基礎控除は、合計所得金額に応じて下表1の控除額が適用されます。合計所得なので、給与所得に限らない点ご注意ください。給与所得だけの場合は、年末調整の対象者は(給与収入が2,000万円以下なので)一律、48万円の基礎控除が適用されます。

【表1】基礎控除の額

合計所得金額基礎控除額
2,400万円以下48万円
2,400万円超、2,450万円以下32万円
2,450万円超、2,500万円以下16万円
2,500万円超

配偶者控除と配偶者特別控除

それぞれの控除を受けるための要件は以下の通りです。

  • 配偶者控除等申告書を提出した者(本申告書の配偶者控除等申告書の箇所を記入して提出)
  • 控除を受ける年の所得者本人の合計所得金額が1,000万円以下(給与所得だけの場合、給与収入が1,195万円以下)であること
  • 控除を受ける年の配偶者の合計所得金額が、それぞれ次の通りであること
配偶書控除48万円以下(給与所得だけの場合、給与収入が103万円以下)
配偶者特別控除48万円超、133万円以下(給与所得だけの場合、給与収入が103万円超、201万5,999円以下)
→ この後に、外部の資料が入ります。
-- pv_equiv track=rewrite | github.com/jsiri84/wta-tennis-prediction-model | total_games_improvements.py | get_tournament_level
-- ===== SOURCE A (Python) =====
-- def get_tournament_level(tourn):
--     tourn_lower = tourn.lower()
--     if any(gs in tourn_lower for gs in ['australian open', 'french open', 'roland garros', 'wimbledon', 'us open']):
--         return 4
--     if '1000' in tourn_lower or any(t in tourn_lower for t in ['indian wells', 'miami', 'madrid', 'rome', 'beijing', 'canada']):
--         return 3
--     if '500' in tourn_lower:
--         return 2
--     return 1
-- ===== SOURCE B (Python) =====
-- KEYWORDS = [
--     ('australian open', 4), ('french open', 4), ('roland garros', 4),
--     ('wimbledon', 4), ('us open', 4),
--     ('1000', 3), ('indian wells', 3), ('miami', 3), ('madrid', 3),
--     ('rome', 3), ('beijing', 3), ('canada', 3),
--     ('500', 2),
-- ]
--
-- def get_tournament_level(tourn):
--     # Text-driven scan: walk each position of the lowered name once and test
--     # which keyword starts there, keeping a running maximum tier.
--     tl = tourn.lower()
--     best = 1
--     for i in range(len(tl)):
--         for kw, lvl in KEYWORDS:
--             if tl.startswith(kw, i) and lvl > best:
--                 best = lvl
--     return best
-- ===== Notes on version B (the rewrite author's own statement) =====
-- stated objective: alternative
-- what changed: Replaced A's pattern-driven short-circuit cascade of substring membership tests with a text-driven scan: one pass over every position of the lowered name, testing at each position which keyword starts there (startswith with offset) while keeping a running maximum tier, correct because tier numbers are monotone with the cascade's priority.
import Mathlib
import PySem

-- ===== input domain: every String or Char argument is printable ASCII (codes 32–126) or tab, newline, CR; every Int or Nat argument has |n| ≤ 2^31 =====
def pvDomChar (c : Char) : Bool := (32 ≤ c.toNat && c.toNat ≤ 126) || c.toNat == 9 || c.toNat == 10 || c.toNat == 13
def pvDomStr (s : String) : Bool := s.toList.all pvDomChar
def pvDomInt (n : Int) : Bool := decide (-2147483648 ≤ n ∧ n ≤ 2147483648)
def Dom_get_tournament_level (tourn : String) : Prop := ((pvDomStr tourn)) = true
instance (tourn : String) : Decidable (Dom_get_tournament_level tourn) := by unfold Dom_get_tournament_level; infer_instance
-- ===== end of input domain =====

-- B replaces A's short-circuit cascade of substring tests by a text-driven scan of every
-- position of the lowered name with a running-max tier accumulator (objective: alternative).

-- ===== PORT A =====
def get_tournament_level (tourn : String) : Int :=
  let tourn_lower := PySem.Str.lower tourn
  if (["australian open", "french open", "roland garros", "wimbledon", "us open"]).any
      (fun gs => PySem.Str.isIn gs tourn_lower) then 4
  else if PySem.Str.isIn "1000" tourn_lower ||
      (["indian wells", "miami", "madrid", "rome", "beijing", "canada"]).any
        (fun t => PySem.Str.isIn t tourn_lower) then 3
  else if PySem.Str.isIn "500" tourn_lower then 2
  else 1

-- ===== PORT B =====
def pvKeywords : List (String × Int) :=
  [("australian open", 4), ("french open", 4), ("roland garros", 4),
   ("wimbledon", 4), ("us open", 4),
   ("1000", 3), ("indian wells", 3), ("miami", 3), ("madrid", 3),
   ("rome", 3), ("beijing", 3), ("canada", 3),
   ("500", 2)]

-- `tl.startswith(kw, i)` with 0 ≤ i is exactly "kw.toList is a prefix of tl.toList.drop i".
def get_tournament_level_alt (tourn : String) : Int :=
  let tl := (PySem.Str.lower tourn).toList
  (List.range tl.length).foldl
    (fun best i =>
      pvKeywords.foldl
        (fun best p =>
          if p.1.toList.isPrefixOf (tl.drop i) && decide (p.2 > best) then p.2 else best)
        best)
    1

-- ===== PRECONDITION & SPEC =====
def Spec_get_tournament_level (tourn : String) (out : Int) : Prop := out = get_tournament_level_alt tourn
instance (tourn : String) (out : Int) : Decidable (Spec_get_tournament_level tourn out) := by unfold Spec_get_tournament_level; infer_instance

-- ===== CLAIM (what is proved, stated in full; the proofs are below) =====
def Claim_equal_get_tournament_level : Prop := ∀ (tourn : String), Dom_get_tournament_level tourn → Spec_get_tournament_level tourn (get_tournament_level tourn)

-- ===== LEMMAS AND PROOFS =====

-- generic foldl lemmas for a non-decreasing step
theorem pv_foldl_mono {α : Type} (g : Int → α → Int) (h : ∀ b x, b ≤ g b x) :
    ∀ (l : List α) (b : Int), b ≤ l.foldl g b := by
  intro l
  induction l with
  | nil => intro b; simp
  | cons x xs ih => intro b; exact le_trans (h b x) (ih (g b x))

theorem pv_foldl_ub {α : Type} (g : Int → α → Int) (M : Int) (l : List α)
    (h : ∀ b x, x ∈ l → b ≤ M → g b x ≤ M) :
    ∀ b, b ≤ M → l.foldl g b ≤ M := by
  induction l with
  | nil => intro b hb; simpa using hb
  | cons x xs ih =>
      intro b hb
      exact ih (fun b y hy => h b y (List.mem_cons_of_mem x hy)) (g b x)
        (h b x List.mem_cons_self hb)

theorem pv_foldl_lb {α : Type} (g : Int → α → Int) (hmono : ∀ b x, b ≤ g b x)
    (v : Int) {x : α} {l : List α} (hx : x ∈ l) (h : ∀ b, v ≤ g b x) :
    ∀ b, v ≤ l.foldl g b := by
  induction l with
  | nil => cases hx
  | cons y ys ih =>
      intro b
      rcases List.mem_cons.mp hx with rfl | hmem
      · exact le_trans (h b) (pv_foldl_mono g hmono ys (g b x))
      · exact ih hmem (g b y)

-- the inner step of B
def pvStep (tl : List Char) (i : Nat) (best : Int) (p : String × Int) : Int :=
  if p.1.toList.isPrefixOf (tl.drop i) && decide (p.2 > best) then p.2 else best

theorem pvStep_mono (tl : List Char) (i : Nat) : ∀ (b : Int) (p : String × Int), b ≤ pvStep tl i b p := by
  intro b p
  unfold pvStep
  split_ifs with h
  · simp only [Bool.and_eq_true, decide_eq_true_eq] at h; omega
  · exact le_refl b

def pvInner (tl : List Char) (i : Nat) (b : Int) : Int := pvKeywords.foldl (pvStep tl i) b

theorem pvInner_mono (tl : List Char) (i : Nat) (b : Int) : b ≤ pvInner tl i b :=
  pv_foldl_mono _ (pvStep_mono tl i) _ b

theorem pvAlt_eq (tourn : String) :
    get_tournament_level_alt tourn =
      (List.range (PySem.Str.lower tourn).toList.length).foldl
        (fun b i => pvInner (PySem.Str.lower tourn).toList i b) 1 := rfl

-- a nonempty keyword matching as infix matches at some position inside the range
theorem pv_match_pos {l tl : List Char} (hne : l ≠ []) (h : l <:+: tl) :
    ∃ j, j < tl.length ∧ l <+: tl.drop j := by
  obtain ⟨s, t, rfl⟩ := h
  refine ⟨s.length, ?_, ?_⟩
  · have : l.length ≠ 0 := fun h0 => hne (List.eq_nil_of_length_eq_zero h0)
    simp [List.length_append]; omega
  · have he : s ++ l ++ t = s ++ (l ++ t) := by simp
    rw [he, List.drop_left]
    exact ⟨t, rfl⟩

theorem pv_pos_match {l tl : List Char} {j : Nat} (h : l <+: tl.drop j) : l <:+: tl :=
  h.isInfix.trans (List.drop_suffix j tl).isInfix

-- lower bound: a matching keyword forces its level into the result
theorem pv_lb (tourn : String) (kw : String) (lvl : Int)
    (hmem : (kw, lvl) ∈ pvKeywords) (hne : kw.toList ≠ [])
    (hin : PySem.Str.isIn kw (PySem.Str.lower tourn) = true) :
    lvl ≤ get_tournament_level_alt tourn := by
  set tl := (PySem.Str.lower tourn).toList with htl
  have hinf : kw.toList <:+: tl := (PySem.Str.isIn_iff_infix _ _).mp hin
  obtain ⟨j, hj, hpre⟩ := pv_match_pos hne hinf
  rw [pvAlt_eq]
  refine pv_foldl_lb _ (fun b i => pvInner_mono tl i b) lvl
    (List.mem_range.mpr hj) (fun b => ?_) 1
  refine pv_foldl_lb _ (pvStep_mono tl j) lvl hmem (fun b' => ?_) b
  unfold pvStep
  split_ifs with h
  · simp
  · simp only [Bool.and_eq_true, decide_eq_true_eq, not_and] at h
    have := h ((List.isPrefixOf_iff_prefix).mpr hpre)
    omega

-- upper bound: if every keyword whose level exceeds M fails to match, the result is ≤ M
theorem pv_ub (tourn : String) (M : Int) (h1 : (1:Int) ≤ M)
    (h : ∀ kw lvl, (kw, lvl) ∈ pvKeywords →
        PySem.Str.isIn kw (PySem.Str.lower tourn) = true → lvl ≤ M) :
    get_tournament_level_alt tourn ≤ M := by
  set tl := (PySem.Str.lower tourn).toList with htl
  rw [pvAlt_eq]
  refine pv_foldl_ub _ M _ (fun b i _ hb => ?_) 1 h1
  refine pv_foldl_ub _ M _ (fun b' p hp hb' => ?_) b hb
  unfold pvStep
  split_ifs with hc
  · simp only [Bool.and_eq_true, decide_eq_true_eq] at hc
    have hin : PySem.Str.isIn p.1 (PySem.Str.lower tourn) = true :=
      (PySem.Str.isIn_iff_infix _ _).mpr
        (pv_pos_match ((List.isPrefixOf_iff_prefix).mp hc.1))
    exact h p.1 p.2 hp hin
  · exact hb'

theorem pv_lb_one (tourn : String) : (1:Int) ≤ get_tournament_level_alt tourn := by
  rw [pvAlt_eq]
  exact pv_foldl_mono _ (fun b i => pvInner_mono _ i b) _ 1

-- ===== VERDICT (by name: the statement is the Claim_ definition above) =====
theorem get_tournament_level_spec : Claim_equal_get_tournament_level := by
  intro tourn _
  unfold Spec_get_tournament_level get_tournament_level
  set low := PySem.Str.lower tourn with hlow
  simp only [List.any_cons, List.any_nil, Bool.or_false]
  split_ifs with h4 h3 h2
  -- A = 4 : some grand-slam keyword matches
  · simp only [Bool.or_eq_true] at h4
    have hle : get_tournament_level_alt tourn ≤ 4 := by
      refine pv_ub tourn 4 (by norm_num) (fun kw lvl hmem _ => ?_)
      fin_cases hmem <;> norm_num
    have hge : (4:Int) ≤ get_tournament_level_alt tourn := by
      rcases h4 with (h|h|h|h|h) <;>
        exact pv_lb tourn _ 4 (by simp [pvKeywords]) (by decide) h
    omega
  -- A = 3 : no grand slam, a 1000-tier keyword matches
  · simp only [Bool.or_eq_true, not_or] at h4 h3
    have hle : get_tournament_level_alt tourn ≤ 3 := by
      refine pv_ub tourn 3 (by norm_num) (fun kw lvl hmem hin => ?_)
      fin_cases hmem <;> simp_all
    have hge : (3:Int) ≤ get_tournament_level_alt tourn := by
      rcases h3 with h|h|h|h|h|h|h <;>
        exact pv_lb tourn _ 3 (by simp [pvKeywords]) (by decide) h
    omega
  -- A = 2 : only "500" matches
  · simp only [Bool.or_eq_true, not_or] at h4 h3
    have hle : get_tournament_level_alt tourn ≤ 2 := by
      refine pv_ub tourn 2 (by norm_num) (fun kw lvl hmem hin => ?_)
      fin_cases hmem <;> simp_all
    have hge : (2:Int) ≤ get_tournament_level_alt tourn :=
      pv_lb tourn "500" 2 (by simp [pvKeywords]) (by decide) h2
    omega
  -- A = 1 : nothing matches
  · simp only [Bool.or_eq_true, not_or] at h4 h3
    have hle : get_tournament_level_alt tourn ≤ 1 := by
      refine pv_ub tourn 1 (by norm_num) (fun kw lvl hmem hin => ?_)
      fin_cases hmem <;> simp_all
    have hge := pv_lb_one tourn
    omega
これらの条件を満たす場合、さらに配偶者控除及び配偶者特別控除の金額は、所得者本人と配偶者の所得によって段階的に決まっており、下表2の通りです(※4)

【表2】配偶者(特別)控除の額

(※4)表2は、この表単独で、所得者本人及び配偶者の合計所得金額、その他控除額を決める全ての要素を反映しているため、やや複雑に見えるかもしれません。一方、本申告書自体の「配偶者控除等申告書」欄では、「基礎控除申告書」欄による所得者本人の合計所得額の結果によって場合分けした上で、配偶者の合計所得金額他によって控除額を求める手順になっているので、実際の作業においては本申告書自体を利用する方がわかりやすいと思われます。

所得金額調整控除

所得金額調整控除とは、平成30年度税制改正において給与収入が850万円を超える場合の給与所得控除額が引き下げとなる一方で、子育て等の負担がある場合には増税とならないよう導入された措置で、以下に該当する場合に適用されます。

給与収入が850万円を超える者で、次のいずれかに該当する場合

  • 年齢23歳未満の扶養親族がいる者
  • 本人が特別障害者に該当する者
  • 特別障害者である同一生計配偶者又は扶養親族のいる者

所得金額調整控除額は、以下によって計算します。

スクロールできます
所得金額調整控除額=(給与収入(1,000万円を超える場合には1,000万円)ー850万円)×10%
1円未満の端数があるときは切上げます

控除の概要は以上です。尚、具体的な計算事例は、年末調整に関する記事「年調年税額の計算」をご参照ください。